Some whipmakers are ever searching for newer synthetic materials to further push the envelope. Recently, I was sent some samples of a polyester material that was in a ribbon like form. After doing a few simple tests, my conclusion was that it was unfit as a material for whipmaking. The tests I performed were a simple stretch test, a water immersion test & a breakage test. The stretch test simply deformed the ribbon material, reducing its width by almost fifty percent. After several minutes, it was clear that the material would not return to its original shape. Strike one. Immersing this material in water quickly soaked it, which added weight & gave it a sloppy feel. That was strike two. The final test was the ultimate for me, as I wrapped one end of the ribbon around the jaws of my bench vise, the other around one of my hands & pulled as hard as possible. The ribbon snapped in my hands. I’ve broken cowhide, buffalo hide & kangaroo hide, but never paracord! Strike three for the weak, misshapen polyester ribbon. Another observance made on this poly ribbon was the thickness of the material. It was very thin, & in my opinion, would not put up with the abuse given it by most whipcrackers. Nylon is pretty durable, yet does wear, as proven by some repairs I’ve made over the years.

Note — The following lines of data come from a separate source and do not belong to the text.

-- pv_equiv track=rewrite | github.com/sanmusen214/Get_some_leetcodes | 0030.py | fitwordfst
-- ===== SOURCE A (Python) =====
-- def fitwordfst(s,words): #在s中用words找，返回最左的单词开头末尾地址
--     fstptr=len(s)
--     which=''
--     for i in words:
--         if(s.find(i)>=0 and s.find(i)<fstptr):
--             fstptr=s.find(i)
--             which=i
--     return fstptr,fstptr+len(which)
-- ===== SOURCE B (Python) =====
-- def fitwordfst(s, words):
--     n = len(s)
--     for pos in range(n):
--         for w in words:
--             if s.startswith(w, pos):
--                 return pos, pos + len(w)
--     return n, n
-- ===== Notes on version B (the rewrite author's own statement) =====
-- stated objective: faster
-- what changed: Instead of calling s.find three times per word and folding a strict minimum over all words, B scans string positions left to right and returns at the first position where some word (in given order) matches, preserving A's tie-breaking; a timing run measured B much faster (early exit; no repeated whole-string find per word).
import Mathlib
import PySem

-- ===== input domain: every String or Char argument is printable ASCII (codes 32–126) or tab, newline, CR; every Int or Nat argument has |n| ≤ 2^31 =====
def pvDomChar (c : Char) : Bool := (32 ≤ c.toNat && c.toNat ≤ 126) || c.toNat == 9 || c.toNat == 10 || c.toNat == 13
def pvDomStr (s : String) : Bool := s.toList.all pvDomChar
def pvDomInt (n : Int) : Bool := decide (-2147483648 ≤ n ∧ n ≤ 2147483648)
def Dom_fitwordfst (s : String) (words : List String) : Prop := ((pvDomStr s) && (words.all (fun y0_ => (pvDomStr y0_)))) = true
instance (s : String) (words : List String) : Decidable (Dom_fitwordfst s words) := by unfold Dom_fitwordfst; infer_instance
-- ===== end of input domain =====

-- B replaces A's per-word s.find minimisation by a single left-to-right scan of the
-- string's positions, returning at the first position where some word matches (alternative decomposition, same result).

-- ===== PORT A =====
-- the loop body: if(s.find(i)>=0 and s.find(i)<fstptr): fstptr=s.find(i); which=i
def stepA (s : String) (acc : Int × String) (i : String) : Int × String :=
  if 0 ≤ PySem.Str.find s i ∧ PySem.Str.find s i < acc.1 then (PySem.Str.find s i, i) else acc

def fitwordfst (s : String) (words : List String) : Int × Int :=
  let st := words.foldl (stepA s) (PySem.Str.len s, "")
  (st.1, st.1 + PySem.Str.len st.2)

-- ===== PORT B =====
-- inner loop: first word (in given order) with s.startswith(w, pos); exact for 0 ≤ pos ≤ len(s),
-- since Python's s.startswith(w, pos) there is "w is a prefix of s[pos:]"
def findAt (l : List Char) (pos : Nat) : List String → Option (Int × Int)
  | [] => none
  | w :: ws =>
      if PySem.Chars.startswith (l.drop pos) w.toList then some ((pos : Int), (pos : Int) + PySem.Str.len w)
      else findAt l pos ws

-- outer loop: for pos in range(n); fuel counts the remaining iterations, so fuel 0 = loop done
def scanPos (l : List Char) (words : List String) : Nat → Nat → Int × Int
  | _, 0 => ((l.length : Int), (l.length : Int))
  | pos, fuel+1 =>
      match findAt l pos words with
      | some r => r
      | none => scanPos l words (pos+1) fuel

def fitwordfst_alt (s : String) (words : List String) : Int × Int :=
  scanPos s.toList words 0 s.toList.length

-- ===== PRECONDITION & SPEC =====
def Spec_fitwordfst (s : String) (words : List String) (out : Int × Int) : Prop := out = fitwordfst_alt s words
instance (s : String) (words : List String) (out : Int × Int) : Decidable (Spec_fitwordfst s words out) := by unfold Spec_fitwordfst; infer_instance

-- ===== CLAIM (what is proved, stated in full; the proofs are below) =====
def Claim_equal_fitwordfst : Prop := ∀ (s : String) (words : List String), Dom_fitwordfst s words → Spec_fitwordfst s words (fitwordfst s words)

-- ===== LEMMAS AND PROOFS =====

-- a prefix of s[pos:] is first found by s.find at or before pos
lemma find_le_of_prefix_drop (l : List Char) (w : List Char) (pos : Nat)
    (h : w <+: List.drop pos l) : 0 ≤ PySem.Chars.find l w ∧ PySem.Chars.find l w ≤ (pos : Int) := by
  have hinf : w <:+: l := h.isInfix.trans (List.drop_suffix pos l).isInfix
  have h0 : 0 ≤ PySem.Chars.find l w := (PySem.Chars.find_nonneg_iff l w).2 hinf
  refine ⟨h0, ?_⟩
  by_contra hlt
  push_neg at hlt
  exact (PySem.Chars.find_spec h0).2 pos (by omega) h

-- if s.find(w) = pos then w is a prefix of s[pos:]
lemma prefix_of_find_eq (l : List Char) (w : List Char) (pos : Nat)
    (h : PySem.Chars.find l w = (pos : Int)) : w <+: List.drop pos l := by
  have h0 : 0 ≤ PySem.Chars.find l w := by omega
  have := (PySem.Chars.find_spec h0).1
  rwa [h, Int.toNat_natCast] at this

-- A's fold does not move once no remaining word can strictly improve the pointer
lemma fold_stay (s : String) (a : Int) (u : String) (ws : List String)
    (h : ∀ w ∈ ws, ¬ (0 ≤ PySem.Str.find s w ∧ PySem.Str.find s w < a)) :
    ws.foldl (stepA s) (a, u) = (a, u) := by
  induction ws with
  | nil => rfl
  | cons w ws ih =>
      simp only [List.foldl_cons, stepA]
      rw [if_neg (h w (List.mem_cons_self))]
      exact ih (fun w' hw' => h w' (List.mem_cons_of_mem _ hw'))

-- at the least matching position, A's fold lands on the first word matching there
lemma fold_found (s : String) (pos : Nat) (r : Int × Int) :
    ∀ (words : List String) (a : Int) (u : String),
    (pos : Int) < a →
    (∀ w ∈ words, PySem.Str.find s w = -1 ∨ (pos : Int) ≤ PySem.Str.find s w) →
    findAt s.toList pos words = some r →
    ((words.foldl (stepA s) (a, u)).1,
      (words.foldl (stepA s) (a, u)).1 + PySem.Str.len (words.foldl (stepA s) (a, u)).2) = r := by
  intro words
  induction words with
  | nil => intro a u _ _ hf; simp [findAt] at hf
  | cons w ws ih =>
      intro a u ha hall hf
      by_cases hsw : PySem.Chars.startswith (s.toList.drop pos) w.toList = true
      · -- first matching word: r = (pos, pos + len w), the fold takes (pos, w) and stays
        have hpre : w.toList <+: s.toList.drop pos := (PySem.Chars.startswith_iff _ _).1 hsw
        have hle := find_le_of_prefix_drop s.toList w.toList pos hpre
        have hwfind : PySem.Str.find s w = (pos : Int) := by
          have h1 : PySem.Str.find s w = PySem.Chars.find s.toList w.toList := PySem.Str.find_eq s w
          rcases hall w List.mem_cons_self with h | h <;> rw [h1] at * <;> omega
        simp only [findAt, hsw, if_true, Option.some.injEq] at hf
        simp only [List.foldl_cons, stepA, hwfind]
        rw [if_pos ⟨by omega, by omega⟩]
        rw [fold_stay s (pos : Int) w ws
          (fun w' hw' => by rcases hall w' (List.mem_cons_of_mem _ hw') with h | h <;> omega)]
        exact hf
      · -- head does not match at pos: its find is -1 or > pos, so the invariant pos < acc.1 persists
        have hne : PySem.Str.find s w ≠ (pos : Int) := by
          intro h
          exact hsw ((PySem.Chars.startswith_iff _ _).2
            (prefix_of_find_eq s.toList w.toList pos (by rw [← PySem.Str.find_eq]; exact h)))
        have hf' : findAt s.toList pos ws = some r := by
          simpa [findAt, hsw] using hf
        have hall' : ∀ w' ∈ ws, PySem.Str.find s w' = -1 ∨ (pos : Int) ≤ PySem.Str.find s w' :=
          fun w' hw' => hall w' (List.mem_cons_of_mem _ hw')
        simp only [List.foldl_cons, stepA]
        by_cases hc : 0 ≤ PySem.Str.find s w ∧ PySem.Str.find s w < a
        · rw [if_pos hc]
          refine ih (PySem.Str.find s w) w ?_ hall' hf'
          rcases hall w List.mem_cons_self with h | h <;> omega
        · rw [if_neg hc]
          exact ih a u ha hall' hf'

lemma findAt_none (l : List Char) (pos : Nat) :
    ∀ ws : List String, findAt l pos ws = none →
    ∀ w ∈ ws, ¬ (w.toList <+: List.drop pos l) := by
  intro ws
  induction ws with
  | nil => intro _ w hw; simp at hw
  | cons w ws ih =>
      intro hf w' hw'
      by_cases hsw : PySem.Chars.startswith (l.drop pos) w.toList = true
      · simp [findAt, hsw] at hf
      · have hf' : findAt l pos ws = none := by simpa [findAt, hsw] using hf
        rcases List.mem_cons.1 hw' with rfl | hmem
        · intro hpre; exact hsw ((PySem.Chars.startswith_iff _ _).2 hpre)
        · exact ih hf' w' hmem

-- no word matches strictly before pos ⇒ every word's find is -1 or ≥ pos
lemma all_find_ge (s : String) (words : List String) (pos : Nat)
    (hmin : ∀ q < pos, ∀ w ∈ words, ¬ (w.toList <+: List.drop q s.toList)) :
    ∀ w ∈ words, PySem.Str.find s w = -1 ∨ (pos : Int) ≤ PySem.Str.find s w := by
  intro w hw
  rw [PySem.Str.find_eq]
  by_cases h0 : 0 ≤ PySem.Chars.find s.toList w.toList
  · right
    by_contra hlt
    push_neg at hlt
    have hpre := (PySem.Chars.find_spec h0).1
    exact hmin (PySem.Chars.find s.toList w.toList).toNat (by omega) w hw hpre
  · left
    have := PySem.Chars.neg_one_le_find s.toList w.toList
    omega

-- the scan, started below any match, computes exactly A's fold result
lemma scan_eq_fold (s : String) (words : List String) :
    ∀ (fuel pos : Nat), pos + fuel = s.toList.length →
    (∀ q < pos, ∀ w ∈ words, ¬ (w.toList <+: List.drop q s.toList)) →
    scanPos s.toList words pos fuel =
      ((words.foldl (stepA s) (PySem.Str.len s, "")).1,
        (words.foldl (stepA s) (PySem.Str.len s, "")).1 +
          PySem.Str.len (words.foldl (stepA s) (PySem.Str.len s, "")).2) := by
  intro fuel
  induction fuel with
  | zero =>
      intro pos hlen hmin
      have hall := all_find_ge s words pos hmin
      have hlens : PySem.Str.len s = (s.toList.length : Int) := PySem.Str.len_eq s
      have hstay : words.foldl (stepA s) (PySem.Str.len s, "") = (PySem.Str.len s, "") := by
        refine fold_stay s _ "" words (fun w hw => ?_)
        rcases hall w hw with h | h
        · omega
        · have hpn : pos = s.toList.length := by omega
          rw [hlens]; omega
      simp only [scanPos, hstay]
      rw [hlens]
      norm_num [PySem.Str.len]
  | succ fuel ih =>
      intro pos hlen hmin
      simp only [scanPos]
      cases hf : findAt s.toList pos words with
      | some r =>
          have hall := all_find_ge s words pos hmin
          have ha : (pos : Int) < PySem.Str.len s := by rw [PySem.Str.len_eq]; omega
          exact (fold_found s pos r words _ "" ha hall hf).symm
      | none =>
          refine ih (pos + 1) (by omega) ?_
          intro q hq w hw
          rcases Nat.lt_succ_iff_lt_or_eq.1 hq with h | h
          · exact hmin q h w hw
          · rw [h]; exact findAt_none s.toList pos words hf w hw

-- ===== VERDICT (by name: the statement is the Claim_ definition above) =====
theorem fitwordfst_spec : Claim_equal_fitwordfst := by
  intro s words _
  unfold Spec_fitwordfst fitwordfst fitwordfst_alt
  exact (scan_eq_fold s words s.toList.length 0 (by omega) (by omega)).symm
theorem pvHit_any (MK : List Int) (s : Int × Int × Int) :
    pvHit (PySem.List.sorted MK (fun x => x)) s
      = MK.any (fun r => decide (s.1 ≤ r ∧ r ≤ s.2.2)) := by
  have hp : (PySem.List.sorted MK (fun x => x)).Pairwise (· ≤ ·) :=
    PySem.List.sorted_pairwise MK (fun x => x)
  have hperm := PySem.List.sorted_perm (xs := MK) (key := fun x => x) (rev := false)
  rw [Bool.eq_iff_iff, pvHit_iff _ hp, List.any_eq_true]
  constructor
  · rintro ⟨r, hr, h1, h2⟩; exact ⟨r, hperm.mem_iff.mp hr, by simp [h1, h2]⟩
  · rintro ⟨r, hr, hrs⟩
    simp only [decide_eq_true_eq] at hrs
    exact ⟨r, hperm.mem_iff.mpr hr, hrs⟩

-- the body of A's kk-loop, verbatim
def pvStep (r : Int) (LM2 : List (List (List (Int × Int × Int)))) (kk : Int) : List (List (List (Int × Int × Int))) :=
  let row := PySem.List.pyGetD LM2 kk []
  let lm := PySem.List.pyGetD row 0 []
  let st := (PySem.List.pyRange 0 (PySem.List.len lm)).foldl
    (fun (st : List (Int × Int × Int) × List (List (List (Int × Int × Int)))) zz =>
      let s := PySem.List.pyGetD lm zz (0, 0, 0)
      if s.1 ≤ r ∧ r ≤ s.2.2 then
        let lmt' := (PySem.List.remove? st.1 s).getD st.1
        (lmt', PySem.List.pySetD st.2 kk (PySem.List.pySetD row 0 lmt'))
      else st) (lm, LM2)
  st.2

-- the net effect on one row: keep only entries whose interval misses r
def pvGG (r : Int) (row : List (List (Int × Int × Int))) : List (List (Int × Int × Int)) :=
  PySem.List.pySetD row 0 ((PySem.List.pyGetD row 0 []).filter (fun s => !decide (s.1 ≤ r ∧ r ≤ s.2.2)))

theorem pvA_as_foldl (LM : List (List (List (Int × Int × Int)))) (MK : List Int) :
    removeColsWithEntriesInNeighbour LM MK
      = MK.foldl (fun M r => (PySem.List.pyRange 0 (PySem.List.len M)).foldl (pvStep r) M) LM := by
  have h := PySem.List.foldl_pyRange_pyGetD MK 0
    (fun M r => (PySem.List.pyRange 0 (PySem.List.len M)).foldl (pvStep r) M) LM (le_refl 0)
  simpa [removeColsWithEntriesInNeighbour, pvStep] using h

theorem pvInner (r kk : Int) (hk : 0 ≤ kk) (row : List (List (Int × Int × Int))) :
    ∀ (l2 pre : List (Int × Int × Int)) (M : List (List (List (Int × Int × Int)))),
      (∀ t ∈ pre, ¬(t.1 ≤ r ∧ r ≤ t.2.2)) →
      l2.foldl
        (fun (st : List (Int × Int × Int) × List (List (List (Int × Int × Int)))) s =>
          if s.1 ≤ r ∧ r ≤ s.2.2 then
            ((PySem.List.remove? st.1 s).getD st.1,
             PySem.List.pySetD st.2 kk (PySem.List.pySetD row 0 ((PySem.List.remove? st.1 s).getD st.1)))
          else st) (pre ++ l2, M)
      = (pre ++ l2.filter (fun s => !decide (s.1 ≤ r ∧ r ≤ s.2.2)),
         if l2.any (fun s => decide (s.1 ≤ r ∧ r ≤ s.2.2))
         then PySem.List.pySetD M kk (PySem.List.pySetD row 0 (pre ++ l2.filter (fun s => !decide (s.1 ≤ r ∧ r ≤ s.2.2))))
         else M) := by
  intro l2
  induction l2 with
  | nil => intro pre M hpre; simp
  | cons s t ih =>
    intro pre M hpre
    by_cases hs : s.1 ≤ r ∧ r ≤ s.2.2
    · have hnot : s ∉ pre := fun hmem => hpre s hmem hs
      have hrem : PySem.List.remove? (pre ++ s :: t) s = some (pre ++ t) := by
        rw [PySem.List.remove?_eq_some_erase _ s (by simp), List.erase_append_right _ hnot,
          List.erase_cons_head]
      rw [List.foldl_cons, if_pos hs, hrem]
      simp only [Option.getD_some]
      rw [ih pre _ hpre]
      have hfs : decide (s.1 ≤ r ∧ r ≤ s.2.2) = true := decide_eq_true hs
      have hcons : List.filter (fun s => !decide (s.1 ≤ r ∧ r ≤ s.2.2)) (s :: t)
          = List.filter (fun s => !decide (s.1 ≤ r ∧ r ≤ s.2.2)) t := by
        simp [List.filter_cons, hs]
      have hanyc : ((s :: t).any fun s => decide (s.1 ≤ r ∧ r ≤ s.2.2)) = true := by
        simp [List.any_cons, hs]
      rw [hcons, hanyc, if_pos rfl, Prod.mk.injEq]
      refine ⟨rfl, ?_⟩
      by_cases ht : (t.any fun s => decide (s.1 ≤ r ∧ r ≤ s.2.2)) = true
      · rw [if_pos ht]
        simp only [PySem.List.pySetD_of_nonneg _ _ hk, List.set_set]
      · have hfilter : List.filter (fun s => !decide (s.1 ≤ r ∧ r ≤ s.2.2)) t = t := by
          rw [List.filter_eq_self]
          intro a ha
          rw [List.any_eq_true] at ht
          simp only [Bool.not_eq_true', decide_eq_false_iff_not]
          intro hc
          exact ht ⟨a, ha, decide_eq_true hc⟩
        rw [if_neg ht, hfilter]
    · rw [List.foldl_cons, if_neg hs]
      have hsplit : pre ++ s :: t = (pre ++ [s]) ++ t := by simp
      have hpre' : ∀ a ∈ pre ++ [s], ¬(a.1 ≤ r ∧ r ≤ a.2.2) := by
        intro a ha
        rcases List.mem_append.mp ha with h | h
        · exact hpre a h
        · simp only [List.mem_singleton] at h; subst h; exact hs
      rw [hsplit, ih (pre ++ [s]) M hpre']
      have hfs' : decide (s.1 ≤ r ∧ r ≤ s.2.2) = false := decide_eq_false hs
      have hor : r < s.1 ∨ s.2.2 < r := by
        rcases lt_or_ge r s.1 with h | h
        · exact Or.inl h
        · right; by_contra hc; exact hs ⟨h, not_lt.mp hc⟩
      simp [List.filter_cons, hfs', hor, List.any_cons]
      by_cases h : (t.any fun s => decide (s.1 ≤ r ∧ r ≤ s.2.2)) = true
      · rw [if_pos h, if_pos (by rw [h, Bool.or_true])]
      · have hcond : ¬ ((decide (s.1 ≤ r ∧ r ≤ s.2.2) || t.any fun s => decide (s.1 ≤ r ∧ r ≤ s.2.2)) = true) := by
          rw [Bool.or_eq_true]
          rintro (hc | hc)
          · exact hs (of_decide_eq_true hc)
          · exact h hc
        rw [if_neg h, if_neg hcond]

So, what’s the best synthetic material to use for whipmaking? To this point, my vote is still for nylon paracord. Dacron has many benefits & is showing itself to be an extremely sought after material in whipmaking, but it hasn’t been used as much as nylon. So I think more time is needed in judging its durability. If you’re a budding whipmaker, the best & easiest material to work with for whipmaking & honing your plaiting skills, is nylon paracord. Leave the duct tape for its other 1000 or so uses. Below I’ve listed a couple of sources for 550 paracord, which is mostly what I use in Noreast Whips whip construction.  

Supply Captain

Camping Survival

Thanks for reading,

Steve,

Noreast Whips.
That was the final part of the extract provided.